Read the records below and report each line in which "scan" occurs.

***** INPUT DATA

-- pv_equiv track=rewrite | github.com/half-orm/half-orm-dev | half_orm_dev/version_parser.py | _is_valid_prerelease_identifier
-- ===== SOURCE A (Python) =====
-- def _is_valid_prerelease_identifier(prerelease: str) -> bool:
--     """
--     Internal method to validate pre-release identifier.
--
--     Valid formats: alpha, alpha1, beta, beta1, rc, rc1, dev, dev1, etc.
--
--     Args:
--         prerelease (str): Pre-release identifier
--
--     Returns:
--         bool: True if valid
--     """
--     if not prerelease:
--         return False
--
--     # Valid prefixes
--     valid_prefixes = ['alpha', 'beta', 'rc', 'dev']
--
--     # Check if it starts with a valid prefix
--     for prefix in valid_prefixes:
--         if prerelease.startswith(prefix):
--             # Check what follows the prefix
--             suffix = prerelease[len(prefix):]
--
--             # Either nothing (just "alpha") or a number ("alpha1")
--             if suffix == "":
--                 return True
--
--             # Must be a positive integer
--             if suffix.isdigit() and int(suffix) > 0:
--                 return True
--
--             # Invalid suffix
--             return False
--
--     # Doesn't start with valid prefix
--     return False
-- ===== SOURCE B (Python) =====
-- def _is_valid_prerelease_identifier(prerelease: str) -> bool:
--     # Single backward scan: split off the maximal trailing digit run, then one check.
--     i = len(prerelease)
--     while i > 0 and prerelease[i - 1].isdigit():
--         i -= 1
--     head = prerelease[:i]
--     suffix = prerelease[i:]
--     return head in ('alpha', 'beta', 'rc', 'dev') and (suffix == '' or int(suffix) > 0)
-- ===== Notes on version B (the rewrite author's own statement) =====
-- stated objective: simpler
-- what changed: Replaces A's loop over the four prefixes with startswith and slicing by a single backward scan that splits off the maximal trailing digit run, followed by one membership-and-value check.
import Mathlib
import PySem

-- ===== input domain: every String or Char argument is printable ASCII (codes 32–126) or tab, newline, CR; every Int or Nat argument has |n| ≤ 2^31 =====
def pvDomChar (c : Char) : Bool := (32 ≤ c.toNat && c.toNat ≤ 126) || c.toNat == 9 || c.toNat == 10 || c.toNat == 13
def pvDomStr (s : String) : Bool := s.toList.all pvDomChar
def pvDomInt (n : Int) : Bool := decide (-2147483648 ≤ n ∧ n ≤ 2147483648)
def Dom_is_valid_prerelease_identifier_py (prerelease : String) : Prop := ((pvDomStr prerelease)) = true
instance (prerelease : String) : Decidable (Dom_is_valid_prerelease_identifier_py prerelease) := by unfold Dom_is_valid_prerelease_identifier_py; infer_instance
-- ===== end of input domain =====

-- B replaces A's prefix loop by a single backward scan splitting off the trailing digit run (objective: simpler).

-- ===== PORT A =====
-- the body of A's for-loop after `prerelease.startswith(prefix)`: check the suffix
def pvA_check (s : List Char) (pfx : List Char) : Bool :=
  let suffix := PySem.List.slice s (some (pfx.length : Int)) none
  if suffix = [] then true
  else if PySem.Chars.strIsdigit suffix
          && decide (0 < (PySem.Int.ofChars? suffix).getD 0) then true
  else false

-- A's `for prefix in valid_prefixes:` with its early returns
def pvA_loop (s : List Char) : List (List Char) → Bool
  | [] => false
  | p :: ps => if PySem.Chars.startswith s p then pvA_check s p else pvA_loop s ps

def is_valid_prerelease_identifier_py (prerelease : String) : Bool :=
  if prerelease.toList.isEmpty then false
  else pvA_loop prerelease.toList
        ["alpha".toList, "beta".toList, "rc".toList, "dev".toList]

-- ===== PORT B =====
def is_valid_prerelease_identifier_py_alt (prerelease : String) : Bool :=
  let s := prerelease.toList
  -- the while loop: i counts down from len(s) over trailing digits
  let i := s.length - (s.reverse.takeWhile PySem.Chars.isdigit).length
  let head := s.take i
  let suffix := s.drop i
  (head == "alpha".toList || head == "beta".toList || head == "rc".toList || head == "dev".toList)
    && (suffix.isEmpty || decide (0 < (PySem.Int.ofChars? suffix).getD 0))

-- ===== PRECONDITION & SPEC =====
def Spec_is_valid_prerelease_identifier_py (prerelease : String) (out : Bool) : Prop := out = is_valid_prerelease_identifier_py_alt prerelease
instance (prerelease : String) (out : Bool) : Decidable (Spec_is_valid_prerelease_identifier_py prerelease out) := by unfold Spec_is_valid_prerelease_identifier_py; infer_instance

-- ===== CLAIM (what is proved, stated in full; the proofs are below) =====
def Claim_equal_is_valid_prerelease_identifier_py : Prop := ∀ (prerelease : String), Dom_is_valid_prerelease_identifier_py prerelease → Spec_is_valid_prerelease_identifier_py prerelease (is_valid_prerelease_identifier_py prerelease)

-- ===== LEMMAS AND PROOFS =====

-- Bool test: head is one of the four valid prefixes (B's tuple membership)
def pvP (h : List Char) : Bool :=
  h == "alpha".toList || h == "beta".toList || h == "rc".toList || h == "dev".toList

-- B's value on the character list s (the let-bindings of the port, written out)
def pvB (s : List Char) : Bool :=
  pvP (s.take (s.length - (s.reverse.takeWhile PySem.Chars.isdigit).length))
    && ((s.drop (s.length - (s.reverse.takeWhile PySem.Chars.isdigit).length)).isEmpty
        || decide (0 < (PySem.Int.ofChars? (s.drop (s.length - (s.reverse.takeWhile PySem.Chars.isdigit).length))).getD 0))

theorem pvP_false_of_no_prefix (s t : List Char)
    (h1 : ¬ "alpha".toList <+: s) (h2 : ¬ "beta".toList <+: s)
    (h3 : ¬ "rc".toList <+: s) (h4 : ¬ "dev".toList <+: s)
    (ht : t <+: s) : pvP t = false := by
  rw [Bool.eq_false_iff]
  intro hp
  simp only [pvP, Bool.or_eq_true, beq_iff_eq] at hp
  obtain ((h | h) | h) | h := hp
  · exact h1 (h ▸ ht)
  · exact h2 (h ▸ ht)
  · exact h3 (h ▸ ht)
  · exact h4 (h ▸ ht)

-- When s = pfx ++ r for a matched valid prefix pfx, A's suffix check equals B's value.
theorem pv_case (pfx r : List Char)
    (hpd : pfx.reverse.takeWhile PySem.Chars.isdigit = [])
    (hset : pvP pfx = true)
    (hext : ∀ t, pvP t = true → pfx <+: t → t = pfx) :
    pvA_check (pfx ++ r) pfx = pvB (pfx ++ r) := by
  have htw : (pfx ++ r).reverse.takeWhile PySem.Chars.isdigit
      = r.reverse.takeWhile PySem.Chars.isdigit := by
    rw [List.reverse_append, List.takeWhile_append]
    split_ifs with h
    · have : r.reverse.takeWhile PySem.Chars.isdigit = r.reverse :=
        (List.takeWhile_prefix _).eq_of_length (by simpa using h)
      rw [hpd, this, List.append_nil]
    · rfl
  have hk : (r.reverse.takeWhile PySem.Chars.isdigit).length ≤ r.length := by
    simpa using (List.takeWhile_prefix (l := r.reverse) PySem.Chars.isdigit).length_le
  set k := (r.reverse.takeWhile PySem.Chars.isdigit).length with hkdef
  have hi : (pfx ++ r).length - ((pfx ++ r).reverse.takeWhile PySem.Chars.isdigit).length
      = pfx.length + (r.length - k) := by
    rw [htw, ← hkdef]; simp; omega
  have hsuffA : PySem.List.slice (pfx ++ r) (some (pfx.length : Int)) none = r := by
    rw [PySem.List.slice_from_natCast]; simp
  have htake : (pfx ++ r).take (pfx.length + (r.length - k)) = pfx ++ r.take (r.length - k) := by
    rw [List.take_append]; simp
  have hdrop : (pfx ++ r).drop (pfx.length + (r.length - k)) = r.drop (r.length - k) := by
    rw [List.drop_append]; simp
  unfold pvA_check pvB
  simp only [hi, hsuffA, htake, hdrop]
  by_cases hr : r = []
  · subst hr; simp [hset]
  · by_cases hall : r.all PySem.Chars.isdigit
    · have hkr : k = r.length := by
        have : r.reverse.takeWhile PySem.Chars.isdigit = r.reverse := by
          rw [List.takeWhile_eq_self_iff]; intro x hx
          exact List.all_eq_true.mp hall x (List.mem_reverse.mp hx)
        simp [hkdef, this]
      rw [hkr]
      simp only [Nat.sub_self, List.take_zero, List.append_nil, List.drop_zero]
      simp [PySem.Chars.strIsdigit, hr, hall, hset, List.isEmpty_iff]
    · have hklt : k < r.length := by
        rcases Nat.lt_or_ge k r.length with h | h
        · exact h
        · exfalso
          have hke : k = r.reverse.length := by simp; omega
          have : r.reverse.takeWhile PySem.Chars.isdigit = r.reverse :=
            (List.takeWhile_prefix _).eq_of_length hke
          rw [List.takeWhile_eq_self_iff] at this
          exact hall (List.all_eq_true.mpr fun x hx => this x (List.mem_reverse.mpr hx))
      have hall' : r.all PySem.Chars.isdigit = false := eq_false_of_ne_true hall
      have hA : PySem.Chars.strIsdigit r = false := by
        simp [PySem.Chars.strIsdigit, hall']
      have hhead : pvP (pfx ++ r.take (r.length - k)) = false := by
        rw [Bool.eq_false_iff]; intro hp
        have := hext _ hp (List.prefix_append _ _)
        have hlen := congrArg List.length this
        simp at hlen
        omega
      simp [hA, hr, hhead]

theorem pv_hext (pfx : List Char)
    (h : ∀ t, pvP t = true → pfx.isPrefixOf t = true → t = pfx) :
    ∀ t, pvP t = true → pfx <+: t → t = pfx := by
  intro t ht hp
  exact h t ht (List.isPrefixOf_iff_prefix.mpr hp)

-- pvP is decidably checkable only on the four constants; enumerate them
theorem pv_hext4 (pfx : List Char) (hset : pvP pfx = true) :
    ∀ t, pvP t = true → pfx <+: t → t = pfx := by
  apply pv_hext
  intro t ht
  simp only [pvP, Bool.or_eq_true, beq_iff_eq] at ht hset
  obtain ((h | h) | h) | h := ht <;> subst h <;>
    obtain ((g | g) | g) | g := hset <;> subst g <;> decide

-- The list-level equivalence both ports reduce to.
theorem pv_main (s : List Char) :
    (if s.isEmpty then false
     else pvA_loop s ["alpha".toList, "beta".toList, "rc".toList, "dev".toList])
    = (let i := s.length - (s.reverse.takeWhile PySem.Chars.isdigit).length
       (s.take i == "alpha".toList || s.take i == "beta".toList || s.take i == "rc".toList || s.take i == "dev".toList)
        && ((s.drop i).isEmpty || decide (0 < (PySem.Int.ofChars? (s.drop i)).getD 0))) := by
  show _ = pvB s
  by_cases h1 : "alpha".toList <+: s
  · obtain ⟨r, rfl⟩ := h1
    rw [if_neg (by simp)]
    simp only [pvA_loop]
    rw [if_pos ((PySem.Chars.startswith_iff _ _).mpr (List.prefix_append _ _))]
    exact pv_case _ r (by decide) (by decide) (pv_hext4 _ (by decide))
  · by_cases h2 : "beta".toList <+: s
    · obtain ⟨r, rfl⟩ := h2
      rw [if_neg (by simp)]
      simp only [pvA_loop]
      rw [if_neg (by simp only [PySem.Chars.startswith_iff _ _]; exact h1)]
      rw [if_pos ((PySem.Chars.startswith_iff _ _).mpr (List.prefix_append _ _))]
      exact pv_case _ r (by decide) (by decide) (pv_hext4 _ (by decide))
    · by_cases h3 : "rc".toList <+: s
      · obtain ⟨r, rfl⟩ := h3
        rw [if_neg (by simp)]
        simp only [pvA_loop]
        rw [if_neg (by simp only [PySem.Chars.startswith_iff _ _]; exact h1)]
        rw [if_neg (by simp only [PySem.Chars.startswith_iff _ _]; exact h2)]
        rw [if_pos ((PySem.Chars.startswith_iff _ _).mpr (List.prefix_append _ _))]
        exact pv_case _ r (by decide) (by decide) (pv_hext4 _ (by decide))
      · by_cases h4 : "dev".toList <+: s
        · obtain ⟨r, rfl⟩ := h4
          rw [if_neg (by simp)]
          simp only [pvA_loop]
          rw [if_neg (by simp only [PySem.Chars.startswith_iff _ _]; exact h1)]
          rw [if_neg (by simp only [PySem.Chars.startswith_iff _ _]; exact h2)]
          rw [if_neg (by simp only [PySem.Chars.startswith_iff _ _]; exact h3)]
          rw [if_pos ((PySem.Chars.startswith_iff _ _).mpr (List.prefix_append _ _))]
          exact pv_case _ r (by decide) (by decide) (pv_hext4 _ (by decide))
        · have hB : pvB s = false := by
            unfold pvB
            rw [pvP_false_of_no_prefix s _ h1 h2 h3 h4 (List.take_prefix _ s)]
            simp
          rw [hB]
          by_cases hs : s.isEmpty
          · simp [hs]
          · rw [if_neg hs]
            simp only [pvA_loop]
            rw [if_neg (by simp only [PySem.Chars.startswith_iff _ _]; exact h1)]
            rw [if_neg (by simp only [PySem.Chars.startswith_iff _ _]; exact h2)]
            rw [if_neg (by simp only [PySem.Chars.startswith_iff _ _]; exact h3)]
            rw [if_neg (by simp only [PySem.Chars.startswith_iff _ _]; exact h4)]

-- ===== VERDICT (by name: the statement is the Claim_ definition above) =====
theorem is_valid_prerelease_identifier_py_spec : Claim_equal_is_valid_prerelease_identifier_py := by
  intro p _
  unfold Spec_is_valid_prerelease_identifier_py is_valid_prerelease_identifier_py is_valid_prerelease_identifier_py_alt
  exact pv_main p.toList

**********

EXERCISE RESULT
--     # Single backward scan: split off the maximal trailing digit run, then one check.
-- what changed: Replaces A's loop over the four prefixes with startswith and slicing by a single backward scan that splits off the maximal trailing digit run, followed by one membership-and-value check.
-- B replaces A's prefix loop by a single backward scan splitting off the trailing digit run (objective: simpler).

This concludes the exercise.